Космополис | страница 50



Эрик видел, что мужчина носил очки. И он горел. Люди отворачивались от него, падая на землю или стоя прикрыв лицо руками, опускаясь на колени, или проходили, пробегали рядом с ним, не замечая ничего в этой суете, или смотрели на изнеможенные тела и тупые, круглые лица.

Внезапный порыв ветра усилил пламя, но мужчина не двигался, его лицо не выражало боли, хотя очки плавились на его глазах.

Послышались стоны. Какой-то мужчина стоял и кричал, две женщины сидели на бордюре и рыдали. Они прикрывали руками свои лица и головы. Другая женщина подошла к горевшему и попыталась потушить огонь. Она осторожно махала своей курткой, так, чтобы не задеть его. Он слегка трясся, а его голова горела будто бы отдельно от тела. Пламя разделилось.
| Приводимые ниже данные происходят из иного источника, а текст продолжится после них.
-- pv_equiv track=rewrite | github.com/rubelw/OSSS | src/OSSS/ai/agents/query_data/handlers/gl_account_balances_handler.py | _select_gl_account_balances_fields
-- ===== SOURCE A (Python) =====
-- from typing import Any, Dict, List, Sequence
--
-- def _select_gl_account_balances_fields(
--     rows: Sequence[Dict[str, Any]],
-- ) -> List[str]:
--     """
--     Choose a stable, user-friendly column ordering, but gracefully
--     include any extra keys that the API returns.
--     """
--     if not rows:
--         return []
--
--     # Adjust this preferred order to match your actual gl_account_balances schema.
--     preferred_order = [
--         "id",
--         "gl_account_id",
--         "account_number",
--         "account_name",
--         "fiscal_year_id",
--         "fiscal_year_code",
--         "fiscal_period_id",
--         "fiscal_period_code",
--         "as_of_date",
--         "beginning_balance",
--         "debits",
--         "credits",
--         "net_activity",
--         "ending_balance",
--         "fund",
--         "function",
--         "program",
--         "project",
--         "location",
--         "is_closed",
--         "is_active",
--         "created_at",
--         "updated_at",
--     ]
--
--     all_keys: List[str] = []
--     for r in rows:
--         for k in r.keys():
--             if k not in all_keys:
--                 all_keys.append(k)
--
--     ordered = [k for k in preferred_order if k in all_keys]
--     ordered.extend(k for k in all_keys if k not in ordered)
--     return ordered
-- ===== SOURCE B (Python) =====
-- from typing import Any, Dict, List, Sequence
--
-- _PREFERRED_ORDER = [
--     "id",
--     "gl_account_id",
--     "account_number",
--     "account_name",
--     "fiscal_year_id",
--     "fiscal_year_code",
--     "fiscal_period_id",
--     "fiscal_period_code",
--     "as_of_date",
--     "beginning_balance",
--     "debits",
--     "credits",
--     "net_activity",
--     "ending_balance",
--     "fund",
--     "function",
--     "program",
--     "project",
--     "location",
--     "is_closed",
--     "is_active",
--     "created_at",
--     "updated_at",
-- ]
--
--
-- def _select_gl_account_balances_fields(
--     rows: Sequence[Dict[str, Any]],
-- ) -> List[str]:
--     """Rank-and-sort: give every key a numeric rank (its preferred index, or
--     len(preferred) + first-seen position for extras) and sort the distinct
--     keys by that rank.  Correct because ranks are distinct and the target
--     order -- preferred keys by preferred index, then extras by first
--     appearance -- is exactly ascending rank."""
--     n = len(_PREFERRED_ORDER)
--     rank = {k: i for i, k in enumerate(_PREFERRED_ORDER)}
--     first_seen: Dict[str, int] = {}
--     for r in rows:
--         for k in r.keys():
--             if k not in first_seen:
--                 first_seen[k] = len(first_seen)
--     return sorted(first_seen, key=lambda k: rank.get(k, n + first_seen[k]))
-- ===== Notes on version B (the rewrite author's own statement) =====
-- stated objective: faster
-- what changed: Replaces A's dedup-list with two membership-rescanning filter passes by a rank-and-sort scheme: one dict pass records each key's first-seen position, then the distinct keys are sorted by a numeric rank (preferred index, or len(preferred)+first-seen position for extras).
import Mathlib
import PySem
Огонь охватил его футболку, и она постепенно растворялась в воздухе, превратившись в дымящееся вещество. Его кожа потемнела и на ней появились пузырьки. Этот запах теперь чувствовали все, запах горящей плоти и бензина.
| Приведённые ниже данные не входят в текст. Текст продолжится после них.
-- pv_equiv track=rewrite | github.com/rkudipud/chopper | src/chopper/parser/proc_extractor.py | _line_ends_with_continuation
-- ===== SOURCE A (Python) =====
-- def _line_ends_with_continuation(line: str) -> bool:
--     """True iff ``line`` ends with an unescaped ``\\`` (continuation marker)."""
--     stripped = line.rstrip("\r")
--     if not stripped.endswith("\\"):
--         return False
--     # Count trailing backslashes — odd count means the final one is a continuation.
--     k = 0
--     while k < len(stripped) and stripped[-1 - k] == "\\":
--         k += 1
--     return k % 2 == 1
-- ===== SOURCE B (Python) =====
-- def _line_ends_with_continuation(line: str) -> bool:
--     """True iff ``line`` ends with an unescaped ``\\`` (continuation marker)."""
--     parity = False   # parity of the backslash run currently ending here
--     answer = False   # answer for the prefix read so far
--     for c in line:
--         if c == "\\":
--             parity = not parity
--             answer = parity
--         elif c == "\r":
--             parity = False      # '\r' breaks a run but, if trailing, is stripped
--         else:
--             parity = False
--             answer = False
--     return answer
-- ===== Notes on version B (the rewrite author's own statement) =====
-- stated objective: alternative
-- what changed: Replaces A's rstrip + endswith guard + backward index-walking while loop by a single left-to-right pass of a two-bit automaton (current backslash-run parity, answer so far); no stripping, no backward scan, no counter.
import Mathlib
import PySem

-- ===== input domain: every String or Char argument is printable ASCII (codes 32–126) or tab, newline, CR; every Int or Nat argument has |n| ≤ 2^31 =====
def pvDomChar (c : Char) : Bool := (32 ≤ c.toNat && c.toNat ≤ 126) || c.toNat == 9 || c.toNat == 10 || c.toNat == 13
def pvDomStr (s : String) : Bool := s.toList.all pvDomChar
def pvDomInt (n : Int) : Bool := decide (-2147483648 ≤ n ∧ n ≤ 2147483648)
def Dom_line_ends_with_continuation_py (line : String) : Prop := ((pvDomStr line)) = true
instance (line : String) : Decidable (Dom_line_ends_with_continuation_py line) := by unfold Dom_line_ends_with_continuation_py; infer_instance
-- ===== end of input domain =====

-- B replaces A's rstrip + endswith guard + backward while loop by one forward pass of a
-- two-bit automaton (run parity, answer so far) over the characters (alternative algorithm).


-- str.rstrip(chars) with a single strip character: drop the trailing run of c.
-- Exact for Python's one-sided rstrip with an explicit character set {c}.
def pyRstripChar (s : List Char) (c : Char) : List Char :=
  (s.reverse.dropWhile (· == c)).reverse

-- ===== PORT A =====
-- A's while loop: k starts at 0 and advances while stripped[-1-k] == '\\'.
def contWhile (stripped : List Char) (k : Nat) : Nat :=
  if k < stripped.length ∧ PySem.List.pyGet? stripped (-1 - (k : Int)) = some '\\' then
    contWhile stripped (k + 1)
  else k
termination_by stripped.length - k

def line_ends_with_continuation_py (line : String) : Bool :=
  let stripped := pyRstripChar line.toList '\r'
  if ¬ PySem.Chars.endswith stripped ['\\'] then false
  else contWhile stripped 0 % 2 == 1

-- ===== PORT B =====
-- B's loop body: state = (parity of the backslash run ending here, answer so far).
def contStep (st : Bool × Bool) (c : Char) : Bool × Bool :=
  if c == '\\' then (!st.1, !st.1)
  else if c == '\r' then (false, st.2)
  else (false, false)

def line_ends_with_continuation_py_alt (line : String) : Bool :=
  (line.toList.foldl contStep (false, false)).2

-- ===== PRECONDITION & SPEC =====
def Spec_line_ends_with_continuation_py (line : String) (out : Bool) : Prop := out = line_ends_with_continuation_py_alt line
instance (line : String) (out : Bool) : Decidable (Spec_line_ends_with_continuation_py line out) := by unfold Spec_line_ends_with_continuation_py; infer_instance

-- ===== CLAIM (what is proved, stated in full; the proofs are below) =====
def Claim_equal_line_ends_with_continuation_py : Prop := ∀ (line : String), Dom_line_ends_with_continuation_py line → Spec_line_ends_with_continuation_py line (line_ends_with_continuation_py line)

-- ===== LEMMAS AND PROOFS =====

-- parity of the trailing backslash run of s
def runOdd (s : List Char) : Bool :=
  (s.reverse.takeWhile (· == '\\')).length % 2 == 1

-- negative indexing from the end equals indexing the reverse
theorem pyGet_neg (s : List Char) (k : Nat) (hk : k < s.length) :
    PySem.List.pyGet? s (-1 - (k : Int)) = s.reverse[k]? := by
  simp only [PySem.List.pyGet?, PySem.List.pyIdx?]
  have h1 : ¬ (0 : Int) ≤ -1 - (k : Int) := by omega
  have h2 : -(s.length : Int) ≤ -1 - (k : Int) := by omega
  rw [if_neg h1, if_pos h2]
  have h3 : ((-(-1 - (k : Int))).toNat) = k + 1 := by omega
  rw [h3]
  simp only [Option.bind]
  rw [List.getElem?_reverse (by omega)]
  have : s.length - 1 - k = s.length - (k + 1) := by omega
  rw [this]

-- A's loop computes k plus the length of the run of '\\' in s.reverse starting at k.
theorem contWhile_eq (s : List Char) (k : Nat) :
    contWhile s k = k + ((s.reverse.drop k).takeWhile (· == '\\')).length := by
  rw [contWhile]
  split
  · rename_i h
    obtain ⟨hk, hget⟩ := h
    have hrev : s.reverse[k]? = some '\\' := by
      rw [← pyGet_neg s k hk]; exact hget
    have hdrop : s.reverse.drop k = '\\' :: s.reverse.drop (k + 1) := by
      have hk' : k < s.reverse.length := by simpa using hk
      rw [List.drop_eq_getElem_cons hk']
      have : s.reverse[k] = '\\' := by
        have := List.getElem?_eq_getElem hk'
        rw [this] at hrev; exact Option.some.inj hrev
      rw [this]
    rw [contWhile_eq s (k + 1), hdrop]
    simp
    omega
  · rename_i h
    push Not at h
    by_cases hk : k < s.length
    · have hrev := h hk
      have hk' : k < s.reverse.length := by simpa using hk
      rw [List.drop_eq_getElem_cons hk']
      have hne : s.reverse[k] ≠ '\\' := by
        intro he
        apply hrev
        rw [pyGet_neg s k hk, List.getElem?_eq_getElem hk', he]
      have hbe : (s.reverse[k] == '\\') = false := by
        simpa using hne
      simp only [List.takeWhile_cons, hbe]
      simp
    · have : s.reverse.drop k = [] := by
        apply List.drop_eq_nil_of_le; simpa using Nat.le_of_not_lt hk
      simp [this]
termination_by s.length - k

-- endswith '\\' iff the trailing run is nonempty
theorem endswith_iff_run (s : List Char) :
    PySem.Chars.endswith s ['\\'] = true ↔ (s.reverse.takeWhile (· == '\\')).length ≠ 0 := by
  rw [PySem.Chars.endswith_iff]
  constructor
  · rintro ⟨t, ht⟩
    have : s.reverse = '\\' :: t.reverse := by rw [← ht]; simp
    rw [this]; simp
  · intro h
    cases hs : s.reverse with
    | nil => rw [hs] at h; simp at h
    | cons c t =>
      have hc : c = '\\' := by
        by_contra hc
        rw [hs, List.takeWhile_cons, if_neg (by simp [hc])] at h
        simp at h
      have : s = t.reverse ++ ['\\'] := by
        have := congrArg List.reverse hs
        simpa [hc] using this
      exact ⟨t.reverse, this.symm⟩

-- A's value is the parity of the trailing backslash run of the '\r'-stripped line
theorem A_eq_runOdd (line : String) :
    line_ends_with_continuation_py line = runOdd (pyRstripChar line.toList '\r') := by
  unfold line_ends_with_continuation_py runOdd
  set s := pyRstripChar line.toList '\r'
  simp only []
  by_cases he : PySem.Chars.endswith s ['\\'] = true
  · rw [if_neg (by simp [he]), contWhile_eq s 0]
    simp
  · have h0 : (s.reverse.takeWhile (· == '\\')).length = 0 := by
      by_contra h; exact he ((endswith_iff_run s).mpr h)
    rw [if_pos (by simp [he]), h0]
    simp

theorem runOdd_append_bslash (p : List Char) :
    runOdd (p ++ ['\\']) = !runOdd p := by
  unfold runOdd
  rw [List.reverse_append]
  simp only [List.reverse_cons, List.reverse_nil, List.nil_append, List.cons_append,
    List.takeWhile_cons]
  simp only [beq_self_eq_true, if_pos, List.length_cons]
  set n := (p.reverse.takeWhile (· == '\\')).length
  rcases Nat.mod_two_eq_zero_or_one n with h | h <;> rw [Nat.add_mod, h] <;> first
    | simp [h]
    | simp

theorem runOdd_append_other (p : List Char) (c : Char) (hc : c ≠ '\\') :
    runOdd (p ++ [c]) = false := by
  unfold runOdd
  rw [List.reverse_append]
  simp [hc]

theorem rstrip_append_cr (p : List Char) :
    pyRstripChar (p ++ ['\r']) '\r' = pyRstripChar p '\r' := by
  unfold pyRstripChar
  rw [List.reverse_append]
  simp

theorem rstrip_append_other (p : List Char) (c : Char) (hc : c ≠ '\r') :
    pyRstripChar (p ++ [c]) '\r' = p ++ [c] := by
  unfold pyRstripChar
  rw [List.reverse_append]
  simp [hc]

-- B's fold maintains (run parity of the prefix, run parity of the '\r'-stripped prefix)
theorem foldl_contStep (p : List Char) :
    p.foldl contStep (false, false) = (runOdd p, runOdd (pyRstripChar p '\r')) := by
  induction p using List.reverseRecOn with
  | nil => simp [runOdd, pyRstripChar]
  | append_singleton p c ih =>
    rw [List.foldl_append, ih]
    simp only [List.foldl_cons, List.foldl_nil]
    unfold contStep
    by_cases hb : c = '\\'
    · subst hb
      rw [if_pos (by simp)]
      rw [runOdd_append_bslash, rstrip_append_other p '\\' (by decide),
        runOdd_append_bslash]
    · rw [if_neg (by simpa using hb)]
      by_cases hr : c = '\r'
      · subst hr
        rw [if_pos (by simp), runOdd_append_other p '\r' (by decide), rstrip_append_cr]
      · rw [if_neg (by simpa using hr), runOdd_append_other p c hb,
          rstrip_append_other p c hr, runOdd_append_other p c hb]

-- ===== VERDICT (by name: the statement is the Claim_ definition above) =====
theorem line_ends_with_continuation_py_spec : Claim_equal_line_ends_with_continuation_py := by
  intro line _
  unfold Spec_line_ends_with_continuation_py line_ends_with_continuation_py_alt
  rw [A_eq_runOdd, foldl_contStep]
Канистра стояла рядом с его коленями и тоже горела. Пламя охватило ее, когда мужчина себя поджег. Там не было бормочущих что-то монахов и монахинь в коричневато-желтых робах. Похоже, он сам был инициатором этого.

Он был молодым, или нет. Эрик судил по смыслу этого действия. Они хотели, чтобы он был молодым. Эрик верил, что даже полиция этого хотела. Никому не нужен сумасшедший. Это было бы неуважение к их акции, их риску, всей работе, которую они проделали вместе. Он не был человеком со всякими приступами, живущим в узкой комнате, или слышащим какие-то голоса.

Эрик хотел почувствовать боль этого мужчины, его выбор и невероятную силу воли. Он попытался представить его, лежащим в постели и пристально глядящим на стену, продумывая план действий. Пришлось ли ему покупать спички в магазине? Он представил себе звонок кому-то, кто далеко, матери или любимой.

Операторы ушли со своего места, откуда снимали небоскреб. Они перебежали к углу улицы, с камерами на плечах, и начали снимать горящего человека.

Он снова опустился на откидное сидение, лицом к Вие Кински.

Даже после всех избиений, взрывов, нападения на инвестиционный банк, он все еще думал, что в этом протесте было что-то театрализованное, даже чарующее, в этих парашютах и скейтбордах, в пенопластовой крысе, в перепрограммировании часов на строки из стихов и из работы Карла Маркса. Он думал, что Кински была права, когда описывала это как что-то, выдуманное рынком. Протест был частью систематической очистки. И это заново доказало, в тысячный раз, насколько гениален рынок, насколько он гибок и как может поглощать все окружающее.